(Collected data entries)
[Start of Attachment]

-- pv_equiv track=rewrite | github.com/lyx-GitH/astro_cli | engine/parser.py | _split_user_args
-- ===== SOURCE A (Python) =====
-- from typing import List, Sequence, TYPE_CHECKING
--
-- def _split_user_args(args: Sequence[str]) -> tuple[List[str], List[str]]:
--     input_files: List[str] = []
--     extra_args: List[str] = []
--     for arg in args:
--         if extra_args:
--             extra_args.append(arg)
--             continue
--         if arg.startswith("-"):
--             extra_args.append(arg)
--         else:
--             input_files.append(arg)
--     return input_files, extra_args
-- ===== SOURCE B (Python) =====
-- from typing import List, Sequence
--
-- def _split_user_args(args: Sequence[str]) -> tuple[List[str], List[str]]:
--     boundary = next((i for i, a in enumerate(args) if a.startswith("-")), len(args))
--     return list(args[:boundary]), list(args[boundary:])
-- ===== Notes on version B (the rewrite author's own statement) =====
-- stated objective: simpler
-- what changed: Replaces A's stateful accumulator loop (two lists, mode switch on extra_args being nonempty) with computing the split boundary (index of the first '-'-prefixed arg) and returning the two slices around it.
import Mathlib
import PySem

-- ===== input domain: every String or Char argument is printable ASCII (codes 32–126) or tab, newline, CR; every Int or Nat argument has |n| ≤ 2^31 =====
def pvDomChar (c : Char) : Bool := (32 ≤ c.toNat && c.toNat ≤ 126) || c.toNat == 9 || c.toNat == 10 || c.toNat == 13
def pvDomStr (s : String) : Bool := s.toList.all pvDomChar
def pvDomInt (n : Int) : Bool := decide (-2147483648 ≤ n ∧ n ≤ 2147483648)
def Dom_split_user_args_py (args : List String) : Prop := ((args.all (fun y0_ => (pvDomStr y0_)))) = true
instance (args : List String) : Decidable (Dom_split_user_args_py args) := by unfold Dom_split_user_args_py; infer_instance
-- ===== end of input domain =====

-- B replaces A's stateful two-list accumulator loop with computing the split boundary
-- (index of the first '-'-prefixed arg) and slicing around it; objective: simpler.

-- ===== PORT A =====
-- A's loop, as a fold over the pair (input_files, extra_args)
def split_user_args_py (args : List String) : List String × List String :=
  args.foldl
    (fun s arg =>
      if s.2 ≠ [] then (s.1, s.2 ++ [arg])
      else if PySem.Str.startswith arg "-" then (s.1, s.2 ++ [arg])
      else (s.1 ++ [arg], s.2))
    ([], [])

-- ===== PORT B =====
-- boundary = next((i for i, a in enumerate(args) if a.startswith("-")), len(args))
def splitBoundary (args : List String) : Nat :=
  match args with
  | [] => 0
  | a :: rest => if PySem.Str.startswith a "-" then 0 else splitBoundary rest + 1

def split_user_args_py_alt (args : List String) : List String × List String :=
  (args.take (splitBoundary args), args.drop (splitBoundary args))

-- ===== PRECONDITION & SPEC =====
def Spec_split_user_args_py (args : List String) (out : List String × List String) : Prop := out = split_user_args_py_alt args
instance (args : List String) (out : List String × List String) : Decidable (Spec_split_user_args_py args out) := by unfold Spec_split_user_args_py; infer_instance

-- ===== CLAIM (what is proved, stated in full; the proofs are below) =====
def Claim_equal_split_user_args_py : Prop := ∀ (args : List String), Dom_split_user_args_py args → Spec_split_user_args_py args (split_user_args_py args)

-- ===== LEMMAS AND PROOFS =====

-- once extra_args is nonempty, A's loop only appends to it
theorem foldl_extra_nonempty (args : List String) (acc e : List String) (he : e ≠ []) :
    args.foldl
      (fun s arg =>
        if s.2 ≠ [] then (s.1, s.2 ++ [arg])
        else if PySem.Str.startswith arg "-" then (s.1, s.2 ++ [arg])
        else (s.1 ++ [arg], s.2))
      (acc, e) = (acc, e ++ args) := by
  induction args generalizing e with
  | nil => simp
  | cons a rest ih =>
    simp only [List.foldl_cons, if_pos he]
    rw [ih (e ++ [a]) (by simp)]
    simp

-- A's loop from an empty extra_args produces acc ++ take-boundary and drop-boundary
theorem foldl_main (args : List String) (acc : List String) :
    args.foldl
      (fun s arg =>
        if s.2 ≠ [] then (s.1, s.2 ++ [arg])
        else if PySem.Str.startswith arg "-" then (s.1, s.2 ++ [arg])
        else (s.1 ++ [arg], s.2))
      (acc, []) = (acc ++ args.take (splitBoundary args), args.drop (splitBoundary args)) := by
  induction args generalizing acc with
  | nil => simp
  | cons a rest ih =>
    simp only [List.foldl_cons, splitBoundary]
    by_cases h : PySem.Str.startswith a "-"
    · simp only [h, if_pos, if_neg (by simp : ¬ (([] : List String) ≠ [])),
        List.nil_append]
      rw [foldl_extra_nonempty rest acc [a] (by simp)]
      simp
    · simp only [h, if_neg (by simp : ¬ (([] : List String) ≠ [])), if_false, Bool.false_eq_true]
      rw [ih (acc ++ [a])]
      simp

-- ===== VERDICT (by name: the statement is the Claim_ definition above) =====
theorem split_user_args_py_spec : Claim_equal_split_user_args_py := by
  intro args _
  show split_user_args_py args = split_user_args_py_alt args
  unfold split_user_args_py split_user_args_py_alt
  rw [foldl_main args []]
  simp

[End of Attachment]

▶ [What you have to do] Please restate each record exactly as it reads.

▶ [Answer space]
-- pv_equiv track=rewrite | github.com/lyx-GitH/astro_cli | engine/parser.py | _split_user_args
-- ===== SOURCE A (Python) =====
-- from typing import List, Sequence, TYPE_CHECKING
--
-- def _split_user_args(args: Sequence[str]) -> tuple[List[str], List[str]]:
--     input_files: List[str] = []
--     extra_args: List[str] = []
--     for arg in args:
--         if extra_args:
--             extra_args.append(arg)
--             continue
--         if arg.startswith("-"):
--             extra_args.append(arg)
--         else:
--             input_files.append(arg)
--     return input_files, extra_args
-- ===== SOURCE B (Python) =====
-- from typing import List, Sequence
--
-- def _split_user_args(args: Sequence[str]) -> tuple[List[str], List[str]]:
--     boundary = next((i for i, a in enumerate(args) if a.startswith("-")), len(args))
--     return list(args[:boundary]), list(args[boundary:])
-- ===== Notes on version B (the rewrite author's own statement) =====
-- stated objective: simpler
-- what changed: Replaces A's stateful accumulator loop (two lists, mode switch on extra_args being nonempty) with computing the split boundary (index of the first '-'-prefixed arg) and returning the two slices around it.
import Mathlib
import PySem

-- ===== input domain: every String or Char argument is printable ASCII (codes 32–126) or tab, newline, CR; every Int or Nat argument has |n| ≤ 2^31 =====
def pvDomChar (c : Char) : Bool := (32 ≤ c.toNat && c.toNat ≤ 126) || c.toNat == 9 || c.toNat == 10 || c.toNat == 13
def pvDomStr (s : String) : Bool := s.toList.all pvDomChar
def pvDomInt (n : Int) : Bool := decide (-2147483648 ≤ n ∧ n ≤ 2147483648)
def Dom_split_user_args_py (args : List String) : Prop := ((args.all (fun y0_ => (pvDomStr y0_)))) = true
instance (args : List String) : Decidable (Dom_split_user_args_py args) := by unfold Dom_split_user_args_py; infer_instance
-- ===== end of input domain =====

-- B replaces A's stateful two-list accumulator loop with computing the split boundary
-- (index of the first '-'-prefixed arg) and slicing around it; objective: simpler.

-- ===== PORT A =====
-- A's loop, as a fold over the pair (input_files, extra_args)
def split_user_args_py (args : List String) : List String × List String :=
  args.foldl
    (fun s arg =>
      if s.2 ≠ [] then (s.1, s.2 ++ [arg])
      else if PySem.Str.startswith arg "-" then (s.1, s.2 ++ [arg])
      else (s.1 ++ [arg], s.2))
    ([], [])

-- ===== PORT B =====
-- boundary = next((i for i, a in enumerate(args) if a.startswith("-")), len(args))
def splitBoundary (args : List String) : Nat :=
  match args with
  | [] => 0
  | a :: rest => if PySem.Str.startswith a "-" then 0 else splitBoundary rest + 1

def split_user_args_py_alt (args : List String) : List String × List String :=
  (args.take (splitBoundary args), args.drop (splitBoundary args))

-- ===== PRECONDITION & SPEC =====
def Spec_split_user_args_py (args : List String) (out : List String × List String) : Prop := out = split_user_args_py_alt args
instance (args : List String) (out : List String × List String) : Decidable (Spec_split_user_args_py args out) := by unfold Spec_split_user_args_py; infer_instance

-- ===== CLAIM (what is proved, stated in full; the proofs are below) =====
def Claim_equal_split_user_args_py : Prop := ∀ (args : List String), Dom_split_user_args_py args → Spec_split_user_args_py args (split_user_args_py args)

-- ===== LEMMAS AND PROOFS =====

-- once extra_args is nonempty, A's loop only appends to it
theorem foldl_extra_nonempty (args : List String) (acc e : List String) (he : e ≠ []) :
    args.foldl
      (fun s arg =>
        if s.2 ≠ [] then (s.1, s.2 ++ [arg])
        else if PySem.Str.startswith arg "-" then (s.1, s.2 ++ [arg])
        else (s.1 ++ [arg], s.2))
      (acc, e) = (acc, e ++ args) := by
  induction args generalizing e with
  | nil => simp
  | cons a rest ih =>
    simp only [List.foldl_cons, if_pos he]
    rw [ih (e ++ [a]) (by simp)]
    simp

-- A's loop from an empty extra_args produces acc ++ take-boundary and drop-boundary
theorem foldl_main (args : List String) (acc : List String) :
    args.foldl
      (fun s arg =>
        if s.2 ≠ [] then (s.1, s.2 ++ [arg])
        else if PySem.Str.startswith arg "-" then (s.1, s.2 ++ [arg])
        else (s.1 ++ [arg], s.2))
      (acc, []) = (acc ++ args.take (splitBoundary args), args.drop (splitBoundary args)) := by
  induction args generalizing acc with
  | nil => simp
  | cons a rest ih =>
    simp only [List.foldl_cons, splitBoundary]
    by_cases h : PySem.Str.startswith a "-"
    · simp only [h, if_pos, if_neg (by simp : ¬ (([] : List String) ≠ [])),
        List.nil_append]
      rw [foldl_extra_nonempty rest acc [a] (by simp)]
      simp
    · simp only [h, if_neg (by simp : ¬ (([] : List String) ≠ [])), if_false, Bool.false_eq_true]
      rw [ih (acc ++ [a])]
      simp

-- ===== VERDICT (by name: the statement is the Claim_ definition above) =====
theorem split_user_args_py_spec : Claim_equal_split_user_args_py := by
  intro args _
  show split_user_args_py args = split_user_args_py_alt args
  unfold split_user_args_py split_user_args_py_alt
  rw [foldl_main args []]
  simp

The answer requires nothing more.